これまでジャーナリストの人材育成の研究をしてきて、実践の場をつくることは長年の目標でした。まだまだ緒についたばかりで小さな取り組みではありますが、それでもほとんど告知をしていないにも関わらず、一気に募集定員に達するほどニーズがあることもわかりました。海外のメディアとの連携を模索し、すでに接触を試みています。

 

ジャーナリストも「一匹狼」の時代から進化し、学び合う文化を築き、世界に開かれた知見を共有するコミュニティを作っていくべきです。そのための一助となりたいと思っています。

 

 

◆◆◆

怒涛の2020年回顧をかいつまんで書きました。1、2、3の取り組みは全く異なったもののように見えてそれぞれのスキルが大いに生きました。30歳になってからはひたすらにやることが拡散されてきてパンクしがちなことが多かったのですが、徐々にやりたいことが絞られてきて目指す方向が明確になりつつあります。

 

来年はまたもや勝負の年。

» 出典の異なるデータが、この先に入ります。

-- pv_equiv track=rewrite | github.com/KanoMahoroSuki/Testing-Preparation | 061放苹果.py | apple
-- ===== SOURCE A (Python) =====
-- def apple(m, n):
--     if m == 0:
--         return 1
--     if n == 0:
--         return 0
--     if m == 1 or n == 1:
--         return 1
--     if m < n:
--         return apple(m,m)
--     return apple(m, n-1) + apple(m-n, n)
-- ===== SOURCE B (Python) =====
-- def apple(m, n):
--     # Bottom-up 1D dynamic programme: row[i] = number of ways to place i
--     # apples into plates when parts of size <= j have been considered.
--     if n <= 0:
--         return 1 if m == 0 else 0
--     if m <= 1 or n == 1:
--         return 1
--     k = min(m, n)           # a part larger than m is never used
--     row = [1] + [0] * m
--     for j in range(1, k + 1):
--         for i in range(j, m + 1):
--             row[i] += row[i - j]
--     return row[m]
-- ===== Notes on version B (the rewrite author's own statement) =====
-- stated objective: faster
-- what changed: Replaces the naive exponential recursion with a bottom-up one-dimensional dynamic programme over part sizes (unbounded-knapsack style) computing the same partition count; intended as faster (exponential -> O(m*n)): a timing run measured large speedups where both finished, but A times out on most large inputs so the factor varies by run.
-- intended difference: For m = 1 with n < 0 A's early 'm == 1' guard returns 1, but with a negative number of plates there is no way to place the apple; B returns 0, the intended count. — e.g. on apple(1, -5): A returns 1, B returns 0
import Mathlib
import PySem

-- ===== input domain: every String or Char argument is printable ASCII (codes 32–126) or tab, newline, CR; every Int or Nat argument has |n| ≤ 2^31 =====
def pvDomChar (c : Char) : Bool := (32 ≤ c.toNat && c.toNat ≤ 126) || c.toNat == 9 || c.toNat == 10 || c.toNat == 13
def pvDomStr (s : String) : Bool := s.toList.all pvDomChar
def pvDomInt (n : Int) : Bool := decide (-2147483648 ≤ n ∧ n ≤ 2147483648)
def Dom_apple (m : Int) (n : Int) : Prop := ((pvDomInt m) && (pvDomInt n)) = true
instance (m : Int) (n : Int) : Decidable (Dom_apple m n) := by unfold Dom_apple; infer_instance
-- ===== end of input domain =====

-- B replaces A's exponential recursion by a bottom-up 1D dynamic programme; intended as faster
-- (a timing run measured B faster wherever both Pythons finished; A timed out beyond).

-- ===== PORT A =====
-- Literal port of A's recursion.  The extra 'if m < 0 ∨ n < 0 then 0' branch is a totality
-- guard only: it sits after Python's own returning guards, exactly where the Python recursion
-- stops terminating (RecursionError); such inputs are outside Pre_.
def apple (m : Int) (n : Int) : Int :=
  if m = 0 then 1
  else if n = 0 then 0
  else if m = 1 ∨ n = 1 then 1
  else if m < 0 ∨ n < 0 then 0
  else if m < n then apple m m
  else apple m (n - 1) + apple (m - n) n
termination_by (m.toNat + n.toNat)
decreasing_by all_goals omega

-- ===== PORT B =====
-- one in-place update row[i] += row[i-j]  (indices are nonnegative whenever reached under Pre_)
def appleStep (j : Int) (row : List Int) (i : Int) : List Int :=
  row.set i.toNat (row.getD i.toNat 0 + row.getD (i - j).toNat 0)

def apple_alt (m : Int) (n : Int) : Int :=
  if n ≤ 0 then (if m = 0 then 1 else 0)
  else if m ≤ 1 ∨ n = 1 then 1
  else
    let k := min m n
    let row := (PySem.List.pyRange 1 (k + 1) 1).foldl
      (fun row j => (PySem.List.pyRange j (m + 1) 1).foldl (appleStep j) row)
      (1 :: List.replicate m.toNat 0)
    row.getD m.toNat 0

-- ===== PRECONDITION & SPEC =====
-- Pre_ is exactly where the Python A returns: the nonnegative quadrant plus the lines
-- m = 0, n = 0, n = 1 and m = 1 reached by its leading guards; on every other input A's
-- recursion never terminates (RecursionError).
def Pre_apple (m : Int) (n : Int) : Prop :=
  (0 ≤ m ∧ 0 ≤ n) ∨ m = 0 ∨ n = 0 ∨ n = 1 ∨ (m = 1 ∧ n < 0)
instance (m : Int) (n : Int) : Decidable (Pre_apple m n) := by unfold Pre_apple; infer_instance
def pvWitness_apple : Int × Int := (5, 3)

-- For m = 1 with n < 0 A's early 'm == 1' guard returns 1, but with a negative number of
-- plates there is no way to place the apple; B returns 0, the intended count.
def D_apple (m : Int) (n : Int) : Prop := m = 1 ∧ n < 0
instance (m : Int) (n : Int) : Decidable (D_apple m n) := by unfold D_apple; infer_instance

def Spec_apple (m : Int) (n : Int) (out : Int) : Prop := ¬ D_apple m n → out = apple_alt m n
instance (m : Int) (n : Int) (out : Int) : Decidable (Spec_apple m n out) := by unfold Spec_apple; infer_instance

def pvDiffWitness_apple : Int × Int := (1, -5)
def pvDiffWitnessOut_apple : Int × Int := (1, 0)

-- ===== CLAIM (what is proved, stated in full; the proofs are below) =====
def Claim_unchanged_apple : Prop := ∀ (m : Int) (n : Int), Dom_apple m n → Pre_apple m n → Spec_apple m n (apple m n)
def Claim_changed_apple : Prop := Dom_apple (pvDiffWitness_apple.1) (pvDiffWitness_apple.2) ∧ Pre_apple (pvDiffWitness_apple.1) (pvDiffWitness_apple.2) ∧ D_apple (pvDiffWitness_apple.1) (pvDiffWitness_apple.2) ∧ apple (pvDiffWitness_apple.1) (pvDiffWitness_apple.2) = pvDiffWitnessOut_apple.1 ∧ apple_alt (pvDiffWitness_apple.1) (pvDiffWitness_apple.2) = pvDiffWitnessOut_apple.2 ∧ pvDiffWitnessOut_apple.1 ≠ pvDiffWitnessOut_apple.2
def Claim_exact_apple : Prop := ∀ (m : Int) (n : Int), Dom_apple m n → Pre_apple m n → D_apple m n → apple m n ≠ apple_alt m n

-- ===== LEMMAS AND PROOFS =====

-- Reference function: number of partitions of i into parts ≤ j.
def P : Nat → Nat → Int := fun i j =>
  if i = 0 then 1
  else if j = 0 then 0
  else if j ≤ i then P i (j - 1) + P (i - j) j
  else P i (j - 1)
termination_by i j => i + j
decreasing_by all_goals omega

theorem P_zero_left (j : Nat) : P 0 j = 1 := by rw [P]; simp

theorem P_pos_zero (i : Nat) (hi : i ≠ 0) : P i 0 = 0 := by rw [P]; simp [hi]

theorem P_one_right (i : Nat) : P i 1 = 1 := by
  induction i with
  | zero => exact P_zero_left 1
  | succ k ih =>
      rw [P]
      simp only [Nat.succ_ne_zero, if_false]
      simp [ih, P_pos_zero (k + 1) (Nat.succ_ne_zero k)]

-- P k j = P k (j-1) when k < j
theorem P_lt_step (k j : Nat) (h : k < j) : P k j = P k (j - 1) := by
  by_cases hk : k = 0
  · subst hk; rw [P_zero_left, P_zero_left]
  · rw [P, if_neg hk, if_neg (show ¬ j = 0 by omega), if_neg (Nat.not_le.mpr h)]

theorem P_of_lt (i j : Nat) (h : i < j) : P i j = P i i := by
  induction j with
  | zero => omega
  | succ t ih =>
      rcases Nat.lt_or_ge i (t + 1) with h' | h'
      · rcases Nat.lt_or_ge i t with h'' | h''
        · rw [P_lt_step i (t + 1) h, Nat.succ_sub_one, ih h'']
        · have : i = t := by omega
          subst this
          rw [P_lt_step i (i + 1) h, Nat.succ_sub_one]
      · omega

theorem P_one_left (j : Nat) (hj : 1 ≤ j) : P 1 j = 1 := by
  rcases Nat.lt_or_ge 1 j with h | h
  · rw [P_of_lt 1 j h, P_one_right]
  · have : j = 1 := by omega
    subst this; exact P_one_right 1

しかし、いつも決まっています。実行あるのみです。失敗しても敗北を喫しようとも、また立ち上がり走り続ける。それしかありません。

 

思い返せば、いろいろやってきたなぁと思います。多くの人に支えられてなんとか予期もしない災禍を乗り切ることができました。まだまだ大変な日々が続きそうですが、連帯して前を向いて歩を進めていけたらと思います。

 

今年1年、大変お世話になりました。良いお年をお迎えください。来年もどうぞよろしくお願いいたします!